Safety is a big issue in cars. While driving at high speeds on roadways, drivers want to know they are safe in their vehicle and have a low potential for a crash or serious injury. The 1993 Ford Ranger had many problems and several recalls for faulty equipment. While many people were satisfied with their Ford Rangers, others faced the problems described in the recalls; Ford had to reimburse these customers for equipment or have it repaired altogether.
On May 11, 2009, Dope Incorporated issued a recall on headlights for the 1993 Ford Ranger model. The manufacturer recalled 42,540 combination corner and bumper lights. The headlights do not conform to Ford's policy of Federal Motor Vehicle Safety Standard Number 108 concerning "lamps, reflective devices and associated equipment." These lamps did not contain the correct amount of amber side reflectors, which could cause decreased lighting visibility, possibly resulting in a crash. Dope Incorporated gave customers full reimbursements for the faulty lamps.
On September 7, 2004, Ford issued a recall for 835,791 1993 Rangers. The parking brake self-adjust pawl failed to line up with the self-adjust ratchet, which made the pawl slip over one or more teeth in the ratchet. With this problem, the Ranger could not brake properly and would go into a roll because the parking brake could not hold it efficiently. Ford reacted by installing a wedge to lock the pawl in place with the self-adjust ratchet.

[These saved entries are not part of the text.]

-- pv_equiv track=rewrite | github.com/zero850x-ctrl/da-xiao-ren | archive/old_systems/asus_sn_generator.py | validate_sn
-- ===== SOURCE A (Python) =====
-- from collections import Counter
--
-- def validate_sn(sn):
--     """驗證SN有效性"""
--     # 基本檢查
--     if len(sn) != 15:
--         return False
--
--     if not sn.isalnum():
--         return False
--
--     if sn != sn.upper():
--         return False
--
--     # 檢查是否有連續三個相同字符
--     for i in range(len(sn) - 2):
--         if sn[i] == sn[i+1] == sn[i+2]:
--             return False
--
--     # 檢查字符分布
--     char_count = Counter(sn)
--     if max(char_count.values()) > 4:  # 單字符最多出現4次
--         return False
--
--     # 檢查數字字母比例
--     digits = sum(1 for c in sn if c.isdigit())
--     letters = sum(1 for c in sn if c.isalpha())
--
--     if digits < 5 or letters < 5:  # 至少5個數字和5個字母
--         return False
--
--     return True
-- ===== SOURCE B (Python) =====
-- def validate_sn(sn):
--     """驗證SN有效性"""
--     if len(sn) != 15:
--         return False
--     if not sn.isalnum():
--         return False
--     if sn != sn.upper():
--         return False
--     # one pass: running counts, digit/letter tallies and the last two characters
--     counts = {}
--     digits = 0
--     letters = 0
--     p2 = p1 = None
--     for c in sn:
--         if p2 == c and p1 == c:
--             return False          # third identical character in a row
--         n = counts.get(c, 0) + 1
--         if n > 4:
--             return False          # a character would occur 5 times
--         counts[c] = n
--         if c.isdigit():
--             digits += 1
--         if c.isalpha():
--             letters += 1
--         p2, p1 = p1, c
--     return digits >= 5 and letters >= 5
-- ===== Notes on version B (the rewrite author's own statement) =====
-- stated objective: alternative
-- what changed: A's four separate post-guard passes (consecutive-triple index loop, Counter plus max of its values, and two digit/letter comprehensions) are fused into a single loop over the characters that maintains a running counts dict, digit/letter tallies and the two previous characters, returning False as soon as a third repeat or a fifth occurrence appears; the three whole-string guards are kept verbatim.
import Mathlib
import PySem

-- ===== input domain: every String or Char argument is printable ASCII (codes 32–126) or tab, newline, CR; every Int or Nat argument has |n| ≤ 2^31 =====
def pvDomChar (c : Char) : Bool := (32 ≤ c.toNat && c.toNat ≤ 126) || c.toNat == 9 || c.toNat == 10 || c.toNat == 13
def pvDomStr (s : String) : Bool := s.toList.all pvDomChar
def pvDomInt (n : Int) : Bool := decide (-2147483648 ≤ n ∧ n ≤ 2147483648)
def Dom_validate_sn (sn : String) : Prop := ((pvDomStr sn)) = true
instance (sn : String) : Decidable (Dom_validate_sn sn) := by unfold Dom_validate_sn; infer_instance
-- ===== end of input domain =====

-- B keeps A's three whole-string guards but fuses A's four later passes (triple scan,
-- Counter + max, digit sum, letter sum) into one loop over the characters ('simpler/alternative':
-- one pass with running state instead of four separate traversals).

-- ===== PORT A =====
-- for i in range(len(sn) - 2): if sn[i] == sn[i+1] == sn[i+2]: return False
def tripleScan (cs : List Char) : List Int → Bool
  | [] => false
  | i :: rest =>
    if (PySem.List.pyGetD cs i ' ' == PySem.List.pyGetD cs (i + 1) ' ') &&
       (PySem.List.pyGetD cs (i + 1) ' ' == PySem.List.pyGetD cs (i + 2) ' ')
    then true
    else tripleScan cs rest

-- max(char_count.values()) > 4  (the none branch is unreachable: Python's max([]) raises,
-- but this point is only reached with len(sn) == 15)
def maxCountGt4 (d : PySem.Dict Char Int) : Bool :=
  match PySem.List.max? d.values (fun v => v) with
  | some m => m > 4
  | none => false

-- digits = sum(1 for c in sn if c.isdigit())
def countDigits (cs : List Char) : Int :=
  cs.foldl (fun acc c => if PySem.Chars.isdigit c then acc + 1 else acc) 0

-- letters = sum(1 for c in sn if c.isalpha())
def countLetters (cs : List Char) : Int :=
  cs.foldl (fun acc c => if PySem.Chars.isalpha c then acc + 1 else acc) 0

def validate_sn (sn : String) : Bool :=
  if PySem.Str.len sn ≠ 15 then false
  else if !PySem.Str.strIsalnum sn then false
  else if sn ≠ PySem.Str.upper sn then false
  else
    if tripleScan sn.toList (PySem.List.pyRange 0 (PySem.Str.len sn - 2) 1) then false
    else if maxCountGt4 (PySem.Dict.counter sn.toList) then false
    else if countDigits sn.toList < 5 || countLetters sn.toList < 5 then false
    else true

-- ===== PORT B =====
-- the fused loop of Source B: running counts dict, digit/letter tallies, last two characters
def altLoop : List Char → PySem.Dict Char Int → Int → Int → Option Char → Option Char → Bool
  | [], _, digits, letters, _, _ => decide (digits ≥ 5) && decide (letters ≥ 5)
  | c :: rest, counts, digits, letters, p2, p1 =>
    if p2 == some c && p1 == some c then false
    else
      let n := counts.getD c 0 + 1
      if n > 4 then false
      else
        altLoop rest (counts.insert c n)
          (if PySem.Chars.isdigit c then digits + 1 else digits)
          (if PySem.Chars.isalpha c then letters + 1 else letters)
          p1 (some c)

def validate_sn_alt (sn : String) : Bool :=
  if PySem.Str.len sn ≠ 15 then false
  else if !PySem.Str.strIsalnum sn then false
  else if sn ≠ PySem.Str.upper sn then false
  else altLoop sn.toList PySem.Dict.empty 0 0 none none

-- ===== PRECONDITION & SPEC =====
def Spec_validate_sn (sn : String) (out : Bool) : Prop := out = validate_sn_alt sn
instance (sn : String) (out : Bool) : Decidable (Spec_validate_sn sn out) := by unfold Spec_validate_sn; infer_instance

-- ===== CLAIM (what is proved, stated in full; the proofs are below) =====
def Claim_equal_validate_sn : Prop := ∀ (sn : String), Dom_validate_sn sn → Spec_validate_sn sn (validate_sn sn)

-- ===== LEMMAS AND PROOFS =====

-- structural characterisation of the triple check: carries the two previous characters
def noTriple : Option Char → Option Char → List Char → Bool
  | _, _, [] => true
  | p2, p1, c :: rest =>
    if p2 == some c && p1 == some c then false else noTriple p1 (some c) rest

-- window form of the triple check
def hasTri3 : List Char → Bool
  | a :: b :: c :: t => ((a == b) && (b == c)) || hasTri3 (b :: c :: t)
  | _ => false

-- structural characterisation of the count check
def countsOk : PySem.Dict Char Int → List Char → Bool
  | _, [] => true
  | counts, c :: rest =>
    let n := counts.getD c 0 + 1
    if n > 4 then false else countsOk (counts.insert c n) rest

lemma altLoop_eq (cs : List Char) : ∀ (counts : PySem.Dict Char Int) (d l : Int)
    (p2 p1 : Option Char),
    altLoop cs counts d l p2 p1 =
      (noTriple p2 p1 cs && countsOk counts cs &&
       decide (5 ≤ cs.foldl (fun acc c => if PySem.Chars.isdigit c then acc + 1 else acc) d) &&
       decide (5 ≤ cs.foldl (fun acc c => if PySem.Chars.isalpha c then acc + 1 else acc) l)) := by
  induction cs with
  | nil => intro counts d l p2 p1; rfl
  | cons c rest ih =>
    intro counts d l p2 p1
    by_cases h1 : (p2 == some c && p1 == some c) = true
    · simp [altLoop, noTriple, h1]
    · by_cases h2 : counts.getD c 0 + 1 > 4
      · simp [altLoop, noTriple, countsOk, h1, h2]
      · simp only [altLoop, noTriple, countsOk, h1, h2, if_false, List.foldl_cons]
        exact ih _ _ _ _ _

lemma noTriple_some (t : List Char) : ∀ (a b : Char),
    noTriple (some a) (some b) t = !hasTri3 (a :: b :: t) := by
  induction t with
  | nil => intro a b; simp [noTriple, hasTri3]
  | cons c t' ih =>
    intro a b
    by_cases hac : a = c <;> by_cases hbc : b = c <;>
      simp [noTriple, hasTri3, hac, hbc, ih]

lemma noTriple_none (cs : List Char) : noTriple none none cs = !hasTri3 cs := by
  match cs with
  | [] => simp [noTriple, hasTri3]
  | [a] => simp [noTriple, hasTri3]
  | a :: b :: t =>
    have e : noTriple none none (a :: b :: t) = noTriple (some a) (some b) t := rfl
    rw [e, noTriple_some]

lemma hasTri3_short (l : List Char) (h : l.length ≤ 2) : hasTri3 l = false := by
  match l with
  | [] => rfl
  | [_] => rfl
  | [_, _] => rfl
  | _ :: _ :: _ :: _ => simp at h

lemma tripleScan_eq (n : Nat) : ∀ (cs : List Char) (k : Nat), cs.length - k ≤ n →
    tripleScan cs (PySem.List.pyRange k ((cs.length : Int) - 2) 1) = hasTri3 (cs.drop k) := by
  induction n with
  | zero =>
    intro cs k h
    have hk : cs.length ≤ k := by omega
    rw [PySem.List.pyRange_one_eq_nil (by omega)]
    rw [List.drop_eq_nil_of_le hk]
    rfl
  | succ n ih =>
    intro cs k h
    by_cases hk : (k : Int) < (cs.length : Int) - 2
    · have hk2 : k + 2 < cs.length := by omega
      have hk1 : k + 1 < cs.length := by omega
      have hk0 : k < cs.length := by omega
      rw [PySem.List.pyRange_one_cons hk]
      have e0 : PySem.List.pyGetD cs (k : Int) ' ' = cs[k] := by
        rw [PySem.List.pyGetD_natCast]; simp [List.getD, hk0]
      have e1 : PySem.List.pyGetD cs ((k : Int) + 1) ' ' = cs[k + 1] := by
        have : (k : Int) + 1 = ((k + 1 : Nat) : Int) := by push_cast; ring
        rw [this, PySem.List.pyGetD_natCast]; simp [List.getD, hk1]
      have e2 : PySem.List.pyGetD cs ((k : Int) + 2) ' ' = cs[k + 2] := by
        have : (k : Int) + 2 = ((k + 2 : Nat) : Int) := by push_cast; ring
        rw [this, PySem.List.pyGetD_natCast]; simp [List.getD, hk2]
      have hdrop : cs.drop k = cs[k] :: cs[k + 1] :: cs[k + 2] :: cs.drop (k + 3) := by
        rw [List.drop_eq_getElem_cons hk0, List.drop_eq_getElem_cons hk1,
            List.drop_eq_getElem_cons hk2]
      have hrec : (k : Int) + 1 = ((k + 1 : Nat) : Int) := by push_cast; ring
      simp only [tripleScan, e0, e1, e2, hdrop, hasTri3]
      by_cases hc : ((cs[k] == cs[k + 1]) && (cs[k + 1] == cs[k + 2])) = true
      · simp [hc]
      · simp only [hc, Bool.false_or]
        rw [hrec, ih cs (k + 1) (by omega)]
        rw [List.drop_eq_getElem_cons hk1, List.drop_eq_getElem_cons hk2]
        simp
    · rw [PySem.List.pyRange_one_eq_nil (by omega)]
      rw [hasTri3_short (cs.drop k) (by simp; omega)]
      rfl

lemma countsOk_eq (cs : List Char) : ∀ (pre : List Char) (counts : PySem.Dict Char Int),
    (∀ c, counts.getD c 0 = (pre.count c : Int)) → (∀ c, pre.count c ≤ 4) →
    countsOk counts cs = decide (∀ c, (pre ++ cs).count c ≤ 4) := by
  induction cs with
  | nil =>
    intro pre counts _ h4
    simp only [countsOk, List.append_nil]
    simp [h4]
  | cons c rest ih =>
    intro pre counts hc h4
    by_cases hbig : counts.getD c 0 + 1 > 4
    · have hcc : 4 < (pre ++ c :: rest).count c := by
        have h1 := hc c
        have he : (pre ++ c :: rest).count c = pre.count c + (rest.count c + 1) := by
          simp [List.count_append, List.count_cons_self]
        omega
      have hnot : ¬ (∀ x, (pre ++ c :: rest).count x ≤ 4) := fun hall =>
        absurd (hall c) (by omega)
      simp only [countsOk, if_pos hbig]
      symm
      simpa using hnot
    · have step : ∀ x, (counts.insert c (counts.getD c 0 + 1)).getD x 0 =
          ((pre ++ [c]).count x : Int) := by
        intro x
        rw [PySem.Dict.getD_insert]
        by_cases hx : x = c
        · subst hx; simp [List.count_append, hc x]
        · simp [hx, List.count_append, hc x, Ne.symm hx]
      have step4 : ∀ x, (pre ++ [c]).count x ≤ 4 := by
        intro x
        by_cases hx : x = c
        · subst hx
          have := hc x
          simp [List.count_append]
          omega
        · have hcx : ¬ c = x := fun hh => hx hh.symm
          simp [List.count_append, hcx]
          exact h4 x
      simp only [countsOk, hbig, if_false]
      rw [ih (pre ++ [c]) _ step step4]
      simp [List.append_assoc]

lemma maxCountGt4_eq (cs : List Char) (h : cs ≠ []) :
    maxCountGt4 (PySem.Dict.counter cs) = !decide (∀ c, cs.count c ≤ 4) := by
  have hvals : (PySem.Dict.counter cs).values =
      (PySem.Set.ofList cs).map (fun k => ((cs.count k : Nat) : Int)) := by
    rw [PySem.Dict.values_eq_map_keys _ (PySem.Dict.nodup_keys_counter cs) 0,
        PySem.Dict.keys_counter]
    apply List.map_congr_left
    intro k _
    exact PySem.Dict.getD_counter cs k
  unfold maxCountGt4
  cases hmax : PySem.List.max? (PySem.Dict.counter cs).values (fun v => v) with
  | none =>
    exfalso
    rw [PySem.List.max?_eq_none_iff] at hmax
    rw [hvals] at hmax
    simp only [List.map_eq_nil_iff] at hmax
    obtain ⟨x, hx⟩ := List.exists_mem_of_ne_nil cs h
    have : x ∈ PySem.Set.ofList cs := (PySem.Set.mem_ofList cs x).mpr hx
    rw [hmax] at this
    simp at this
  | some m =>
    by_cases hall : ∀ c, cs.count c ≤ 4
    · have hm4 : m ≤ 4 := by
        have hmem := PySem.List.max?_mem hmax
        rw [hvals] at hmem
        obtain ⟨c0, _, rfl⟩ := List.mem_map.mp hmem
        exact_mod_cast hall c0
      simp [hall]
      omega
    · obtain ⟨c0, hc0⟩ := not_forall.mp hall
      have hmemc : c0 ∈ cs := by
        by_contra hnot
        rw [List.count_eq_zero_of_not_mem hnot] at hc0
        omega
      have hin : ((cs.count c0 : Nat) : Int) ∈ (PySem.Dict.counter cs).values := by
        rw [hvals]
        exact List.mem_map.mpr ⟨c0, (PySem.Set.mem_ofList cs c0).mpr hmemc, rfl⟩
      have hle := PySem.List.max?_isMax hmax _ hin
      simp only at hle
      have hm : 4 < m := by
        have h4c : 4 < cs.count c0 := by omega
        have : (4 : Int) < ((cs.count c0 : Nat) : Int) := by exact_mod_cast h4c
        omega
      have hno : ¬∀ c, cs.count c ≤ 4 := fun hA => hc0 (hA c0)
      simp [hno]
      omega

set_option maxRecDepth 8192 in
lemma core_eq (cs : List Char) (h : cs ≠ []) :
    (if tripleScan cs (PySem.List.pyRange 0 ((cs.length : Int) - 2) 1) then false
     else if maxCountGt4 (PySem.Dict.counter cs) then false
     else if countDigits cs < 5 || countLetters cs < 5 then false
     else true)
    = altLoop cs PySem.Dict.empty 0 0 none none := by
  rw [altLoop_eq]
  rw [noTriple_none]
  have ht := tripleScan_eq cs.length cs 0 (by omega)
  rw [List.drop_zero] at ht
  norm_num at ht
  rw [ht]
  rw [countsOk_eq cs [] PySem.Dict.empty
      (fun c => by simp [PySem.Dict.getD_empty]) (fun c => by simp)]
  simp only [List.nil_append]
  rw [maxCountGt4_eq cs h]
  unfold countDigits countLetters
  generalize List.foldl (fun acc c => if PySem.Chars.isdigit c then acc + 1 else acc) (0 : Int) cs = D
  generalize List.foldl (fun acc c => if PySem.Chars.isalpha c then acc + 1 else acc) (0 : Int) cs = L
  have key : ∀ x : Int, decide (x < 5) = !decide (5 ≤ x) := by
    intro x
    by_cases h : x < 5
    · rw [decide_eq_true h, decide_eq_false (by omega : ¬ ((5 : Int) ≤ x))]
      rfl
    · rw [decide_eq_false h, decide_eq_true (by omega : (5 : Int) ≤ x)]
      rfl
  rw [key D, key L]
  by_cases hall : ∀ c : Char, cs.count c ≤ 4 <;>
    cases hT : hasTri3 cs <;>
    cases hD : decide ((5 : Int) ≤ D) <;> cases hL : decide ((5 : Int) ≤ L) <;>
    simp [hall, hT, hD, hL]

-- ===== VERDICT (by name: the statement is the Claim_ definition above) =====
theorem validate_sn_spec : Claim_equal_validate_sn := by
  intro sn _
  unfold Spec_validate_sn validate_sn validate_sn_alt
  by_cases h1 : PySem.Str.len sn ≠ 15
  · rw [if_pos h1, if_pos h1]
  · rw [if_neg h1, if_neg h1]
    by_cases h2 : (!PySem.Str.strIsalnum sn) = true
    · rw [if_pos h2, if_pos h2]
    · rw [if_neg h2, if_neg h2]
      by_cases h3 : sn ≠ PySem.Str.upper sn
      · rw [if_pos h3, if_pos h3]
      · rw [if_neg h3, if_neg h3]
        have hlen : PySem.Str.len sn = 15 := not_ne_iff.mp h1
        have hlen' : sn.toList.length = 15 := by
          have := PySem.Str.len_eq sn
          omega
        have hne : sn.toList ≠ [] := by
          intro hnil; rw [hnil] at hlen'; simp at hlen'
        have hcast : PySem.Str.len sn - 2 = (sn.toList.length : Int) - 2 := by
          rw [PySem.Str.len_eq]
        rw [hcast]
        exact core_eq sn.toList hne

On December 5, 1995, Ford recalled 260,000 1993 Rangers. During extremely cold weather, the throttle body of the engine was freezing, causing it to remain in the highway cruising position after the driver had released the accelerator or disabled the speed control. The truck would in turn cruise at higher speeds, leaving the driver unable to stop in time to avoid accidents. Ford dealers replaced faulty units with new equipment and brought the recalled vehicles back into the dealership.